-- pv_equiv track=rewrite | github.com/uol-feps-soc-comp3931-project-2425/individual-project-avalyni | three-colourable_(triangle,theta)-free_graphs/algorithms/decomposition.py | is_valid_ordering
-- ===== SOURCE A (Python) =====
-- def is_valid_ordering(ordering, graph):
--
--     """
--     Verifies whether a given vertex ordering satisfies the required constraints.
--
--     Parameters:
--         ordering (list): A list of nodes representing a vertex ordering.
--         graph (dict): An adjacency list representation of the graph.
--
--     Returns:
--         bool: True if the ordering satisfies the constraints, False otherwise.
--
--     Constraints:
--         - All nodes in the graph must be included in the ordering.
--         - Each node should have at most two earlier neighbours in the ordering (This ensures that the ordering follows a structure suitable for greedy colouring).
--     """
--
--     if set(ordering) != set(graph.keys()):  # Ensure all nodes are included
--         return False
--
--     earlier_nodes = set()
--     for node in ordering:
--         earlier_neighbours = {nbr for nbr in graph[node] if nbr in earlier_nodes}
--         if len(earlier_neighbours) > 2:
--             return False # Invalid ordering, more than two earlier neighbours
--         earlier_nodes.add(node) # Mark node as processed
--
--     return True # This ordering is valid
-- ===== SOURCE B (Python) =====
-- def is_valid_ordering(ordering, graph):
--     if set(ordering) != set(graph.keys()):  # Ensure all nodes are included
--         return False
--     pos = {node: i for i, node in enumerate(ordering)}
--     return all(
--         len({n for n in nbrs if n in pos and pos[n] < pos[node]}) <= 2
--         for node, nbrs in graph.items()
--     )
-- ===== Notes on version B (the rewrite author's own statement) =====
-- stated objective: alternative
-- what changed: B replaces A's incremental scan with a growing earlier-nodes set by a precomputed position table (node -> index) and one pass over the graph's adjacency lists counting neighbours with a smaller position; Pre_ excludes orderings that list a node more than once, where A's per-occurrence re-checking against the growing prefix is an artefact of its scan and either verdict is defensible for such a degenerate 'ordering'.
-- outside the precondition, e.g. on is_valid_ordering([1, 0, 2, 1], {0: [2, 1, 2, 0], 1: [2, 2, 0, 1], 2: [2, 0, 0]}): A returns False, B returns True
import Mathlib
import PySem

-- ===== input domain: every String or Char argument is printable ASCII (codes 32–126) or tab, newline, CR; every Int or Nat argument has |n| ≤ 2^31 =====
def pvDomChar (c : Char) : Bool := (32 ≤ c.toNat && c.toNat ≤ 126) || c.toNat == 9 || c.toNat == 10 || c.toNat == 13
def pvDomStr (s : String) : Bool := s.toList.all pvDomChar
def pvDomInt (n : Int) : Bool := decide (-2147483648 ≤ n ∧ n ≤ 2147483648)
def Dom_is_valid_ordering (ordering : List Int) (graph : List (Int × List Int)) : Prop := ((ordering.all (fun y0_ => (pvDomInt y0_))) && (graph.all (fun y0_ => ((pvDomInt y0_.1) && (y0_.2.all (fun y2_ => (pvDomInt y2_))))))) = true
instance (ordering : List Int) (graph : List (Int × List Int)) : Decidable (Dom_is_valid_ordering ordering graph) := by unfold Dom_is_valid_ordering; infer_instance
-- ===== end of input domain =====

-- B replaces A's incremental growing-set scan by a precomputed position table plus one pass over
-- the adjacency lists (alternative decomposition, no speed claim). Both are total; Pre_ restricts
-- to duplicate-free orderings (see Pre_ below).

-- ===== PORT A =====
-- the for-loop over the ordering with early return False; 'graph[node]' is always found because the
-- set-equality guard has passed (node ∈ ordering ⇒ node ∈ keys), so the getD default [] is unreachable
def aLoop (g : PySem.Dict Int (List Int)) : List Int → PySem.Set Int → Bool
  | [], _ => true
  | node :: rest, earlier =>
    let earlier_neighbours : PySem.Set Int :=
      PySem.Set.ofList (((g.get? node).getD []).filter (fun nbr => PySem.Set.contains earlier nbr))
    if 2 < earlier_neighbours.length then false
    else aLoop g rest (PySem.Set.add earlier node)

def is_valid_ordering (ordering : List Int) (graph : List (Int × List Int)) : Bool :=
  let g := PySem.Dict.ofList graph
  if !(PySem.Set.equal (PySem.Set.ofList ordering) (PySem.Set.ofList g.keys)) then false
  else aLoop g ordering PySem.Set.empty

-- ===== PORT B =====
-- 'pos[node]' is always found because the guard has passed (node ∈ keys ⇒ node ∈ ordering),
-- so the getD default 0 is unreachable; 'pos[n]' is guarded by 'n in pos' as in Source B
def is_valid_ordering_alt (ordering : List Int) (graph : List (Int × List Int)) : Bool :=
  let g := PySem.Dict.ofList graph
  if !(PySem.Set.equal (PySem.Set.ofList ordering) (PySem.Set.ofList g.keys)) then false
  else
    let pos : PySem.Dict Int Int :=
      (PySem.List.enumerate ordering 0).foldl (fun d p => d.insert p.2 p.1) PySem.Dict.empty
    g.items.all (fun q =>
      (PySem.Set.ofList (q.2.filter (fun n =>
        pos.contains n && decide ((pos.get? n).getD 0 < (pos.get? q.1).getD 0)))).length ≤ 2)

-- ===== PRECONDITION & SPEC =====
-- Pre_ excludes orderings that list a node more than once: A re-checks every occurrence against the
-- growing prefix while B checks each node once at its recorded position, and on such a degenerate
-- 'ordering' (accepted only because A's guard compares sets) either verdict is defensible.
def Pre_is_valid_ordering (ordering : List Int) (graph : List (Int × List Int)) : Prop :=
  ordering.Nodup
instance (ordering : List Int) (graph : List (Int × List Int)) : Decidable (Pre_is_valid_ordering ordering graph) := by unfold Pre_is_valid_ordering; infer_instance

def pvWitness_is_valid_ordering : List Int × (List (Int × List Int)) :=
  ([1, 2, 3], [(1, [2]), (2, [1, 3]), (3, [2])])

def Spec_is_valid_ordering (ordering : List Int) (graph : List (Int × List Int)) (out : Bool) : Prop := out = is_valid_ordering_alt ordering graph
instance (ordering : List Int) (graph : List (Int × List Int)) (out : Bool) : Decidable (Spec_is_valid_ordering ordering graph out) := by unfold Spec_is_valid_ordering; infer_instance

-- ===== CLAIM (what is proved, stated in full; the proofs are below) =====
def Claim_equal_is_valid_ordering : Prop := ∀ (ordering : List Int) (graph : List (Int × List Int)), Dom_is_valid_ordering ordering graph → Pre_is_valid_ordering ordering graph → Spec_is_valid_ordering ordering graph (is_valid_ordering ordering graph)

-- ===== LEMMAS AND PROOFS =====

-- number of distinct elements common to nbrs and pre (the quantity both programs bound by 2)
def pvCard (nbrs pre : List Int) : Nat := (nbrs.toFinset ∩ pre.toFinset).card

-- a set comprehension filtering by (decidable) membership in pre counts exactly pvCard
lemma pv_len_filter (nbrs pre : List Int) (p : Int → Bool)
    (hp : ∀ x ∈ nbrs, p x = true ↔ x ∈ pre) :
    (PySem.Set.ofList (nbrs.filter p)).length = pvCard nbrs pre := by
  have hnd := PySem.Set.nodup_ofList (nbrs.filter p)
  rw [← List.toFinset_card_of_nodup hnd]
  unfold pvCard
  congr 1
  ext x
  simp only [List.mem_toFinset, PySem.Set.mem_ofList, List.mem_filter, Finset.mem_inter]
  constructor
  · rintro ⟨hx, hpx⟩; exact ⟨hx, (hp x hx).mp hpx⟩
  · rintro ⟨hx, hmem⟩; exact ⟨hx, (hp x hx).mpr hmem⟩

-- characterization of A's loop: all steps pass, each occurrence checked against what came before it
lemma aLoop_iff (g : PySem.Dict Int (List Int)) :
    ∀ (l pre : List Int),
      aLoop g l (PySem.Set.ofList pre) = true ↔
        ∀ i (hi : i < l.length), pvCard ((g.get? l[i]).getD []) (pre ++ l.take i) ≤ 2 := by
  intro l
  induction l with
  | nil => intro pre; simp [aLoop]
  | cons node rest ih =>
    intro pre
    rw [show aLoop g (node :: rest) (PySem.Set.ofList pre)
        = (if 2 < (PySem.Set.ofList (((g.get? node).getD []).filter
              (fun nbr => PySem.Set.contains (PySem.Set.ofList pre) nbr))).length then false
           else aLoop g rest (PySem.Set.add (PySem.Set.ofList pre) node)) from rfl]
    rw [← PySem.Set.ofList_append_singleton,
        pv_len_filter _ pre _ (by intro x _; simp [PySem.Set.contains, PySem.Set.mem_ofList])]
    by_cases hc : 2 < pvCard ((g.get? node).getD []) pre
    · simp only [if_pos hc]
      constructor
      · intro h; exact absurd h (by simp)
      · intro h
        have := h 0 (by simp)
        simp at this
        omega
    · simp only [if_neg hc]
      rw [ih]
      constructor
      · intro h i hi
        cases i with
        | zero => simpa using Nat.le_of_not_lt hc
        | succ k =>
          have hk : k < rest.length := by simpa using hi
          have := h k hk
          simpa [List.append_assoc] using this
      · intro h k hk
        have := h (k + 1) (by simpa using Nat.succ_lt_succ hk)
        simpa [List.append_assoc] using this

-- the position table built by B's dict comprehension
def pvPos (o : List Int) : PySem.Dict Int Int :=
  (PySem.List.enumerate o 0).foldl (fun d p => d.insert p.2 p.1) PySem.Dict.empty

lemma pvPos_keys (o : List Int) : (pvPos o).keys = PySem.Set.ofList o := by
  unfold pvPos
  rw [PySem.Dict.keys_foldl_insert_key (key := fun p : Int × Int => p.2)]
  rw [PySem.List.map_snd_enumerate]
  simp [PySem.Set.update_nil_left, PySem.Dict.keys_empty]

lemma pvPos_contains (o : List Int) (x : Int) : (pvPos o).contains x = true ↔ x ∈ o := by
  rw [PySem.Dict.contains_iff_mem_keys, pvPos_keys, PySem.Set.mem_ofList]

lemma pvPos_get (o : List Int) (h : o.Nodup) (i : Nat) (hi : i < o.length) :
    (pvPos o).get? o[i] = some (i : Int) := by
  have hitems : (pvPos o).items =
      PySem.Dict.empty.items ++ (PySem.List.enumerate o 0).map (fun p => (p.2, p.1)) := by
    unfold pvPos
    exact PySem.Dict.items_foldl_insert_fresh (PySem.List.enumerate o 0)
      (k := fun p => p.2) (v := fun p => p.1) PySem.Dict.empty
      (by intro a _; exact PySem.Dict.contains_empty _)
      (by rw [PySem.List.map_snd_enumerate]; exact h)
  have hnd : (pvPos o).keys.Nodup := by
    rw [pvPos_keys]; exact PySem.Set.nodup_ofList o
  apply PySem.Dict.get?_of_mem_items _ _ hnd
  rw [hitems]
  simp only [PySem.Dict.empty, List.nil_append, List.mem_map]
  refine ⟨((i : Int), o[i]), ?_, rfl⟩
  rw [PySem.List.mem_enumerate_iff]
  exact ⟨i, hi, by simp⟩

-- with a duplicate-free ordering, B's filter condition for the node at index i is membership in take i
lemma pv_b_filter (o : List Int) (h : o.Nodup) (i : Nat) (hi : i < o.length) (n : Int) :
    ((pvPos o).contains n && decide (((pvPos o).get? n).getD 0 < ((pvPos o).get? o[i]).getD 0)) = true
      ↔ n ∈ o.take i := by
  rw [pvPos_get o h i hi]
  by_cases hn : n ∈ o
  · obtain ⟨j, hj, hjn⟩ := List.getElem_of_mem hn
    subst hjn
    rw [pvPos_get o h j hj]
    simp only [Option.getD_some]
    constructor
    · intro hb
      simp only [Bool.and_eq_true, decide_eq_true_eq] at hb
      have hji : j < i := by exact_mod_cast hb.2
      exact List.mem_take_iff_getElem.mpr ⟨j, by omega, rfl⟩
    · intro hmem
      obtain ⟨k, hk, hkn⟩ := List.mem_take_iff_getElem.mp hmem
      have hk' : k < o.length := by omega
      have : k = j := by
        have hkn' : o[k] = o[j] := by simpa using hkn
        exact (List.Nodup.getElem_inj_iff h).mp hkn'
      subst this
      simp only [Bool.and_eq_true, decide_eq_true_eq]
      refine ⟨(pvPos_contains o o[k]).mpr (List.getElem_mem hk'), by exact_mod_cast (by omega : k < i)⟩
  · constructor
    · intro hb
      simp only [Bool.and_eq_true] at hb
      exact absurd ((pvPos_contains o n).mp hb.1) hn
    · intro hmem
      exact absurd (List.mem_of_mem_take hmem) hn

-- the guard is the same expression in both ports; under it, node sets agree
lemma pv_guard_mem {ordering : List Int} {g : PySem.Dict Int (List Int)}
    (h : PySem.Set.equal (PySem.Set.ofList ordering) (PySem.Set.ofList g.keys) = true) :
    ∀ x, x ∈ ordering ↔ x ∈ g.keys := by
  intro x
  have := (PySem.Set.equal_iff _ _).mp h x
  simpa [PySem.Set.mem_ofList] using this

-- ===== VERDICT (by name: the statement is the Claim_ definition above) =====
theorem is_valid_ordering_spec : Claim_equal_is_valid_ordering := by
  intro ordering graph _ hpre
  unfold Spec_is_valid_ordering is_valid_ordering is_valid_ordering_alt
  set g := PySem.Dict.ofList graph with hg
  by_cases hguard : PySem.Set.equal (PySem.Set.ofList ordering) (PySem.Set.ofList g.keys) = true
  · simp only [hguard, Bool.not_true, Bool.false_eq_true, if_false]
    have hmem := pv_guard_mem hguard
    have hnd : g.keys.Nodup := PySem.Dict.nodup_keys_ofList graph
    have hempty : (PySem.Set.empty : PySem.Set Int) = PySem.Set.ofList [] := rfl
    rw [hempty]
    rw [Bool.eq_iff_iff, aLoop_iff, List.all_eq_true]
    constructor
    · -- A passes ⇒ B passes
      intro hA q hq
      have hkey : q.1 ∈ g.keys := PySem.Dict.mem_keys_of_mem_items g hq
      have hord : q.1 ∈ ordering := (hmem q.1).mpr hkey
      obtain ⟨i, hi, hin⟩ := List.getElem_of_mem hord
      have hv : g.get? q.1 = some q.2 := PySem.Dict.get?_of_mem_items g hq hnd
      have hAi := hA i hi
      rw [hin, hv] at hAi
      simp only [Option.getD_some, List.nil_append] at hAi
      simp only [decide_eq_true_eq]
      rw [pv_len_filter q.2 (ordering.take i) _ (by intro x _; rw [← hin]; exact pv_b_filter ordering hpre i hi x)]
      exact hAi
    · -- B passes ⇒ A passes
      intro hB i hi
      set node := ordering[i] with hnode
      have hord : node ∈ ordering := List.getElem_mem hi
      have hkey : node ∈ g.keys := (hmem node).mp hord
      obtain ⟨v, hv⟩ : ∃ v, g.get? node = some v := by
        have hc : g.contains node = true := (PySem.Dict.contains_iff_mem_keys g node).mpr hkey
        rw [PySem.Dict.contains_eq_isSome_get?] at hc
        exact Option.isSome_iff_exists.mp hc
      have hitem : (node, v) ∈ g.items := PySem.Dict.mem_items_of_get?_eq_some g hv
      have hBq := hB (node, v) hitem
      simp only [decide_eq_true_eq] at hBq
      rw [pv_len_filter v (ordering.take i) _ (by intro x _; exact pv_b_filter ordering hpre i hi x)] at hBq
      rw [hv]
      simpa using hBq
  · simp only [Bool.not_eq_true] at hguard
    simp [hguard]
::::::::::
**Task to carry out**
Report each line in the preceding entries that holds the string "degenerate".

**Reply**
-- what changed: B replaces A's incremental scan with a growing earlier-nodes set by a precomputed position table (node -> index) and one pass over the graph's adjacency lists counting neighbours with a smaller position; Pre_ excludes orderings that list a node more than once, where A's per-occurrence re-checking against the growing prefix is an artefact of its scan and either verdict is defensible for such a degenerate 'ordering'.
-- growing prefix while B checks each node once at its recorded position, and on such a degenerate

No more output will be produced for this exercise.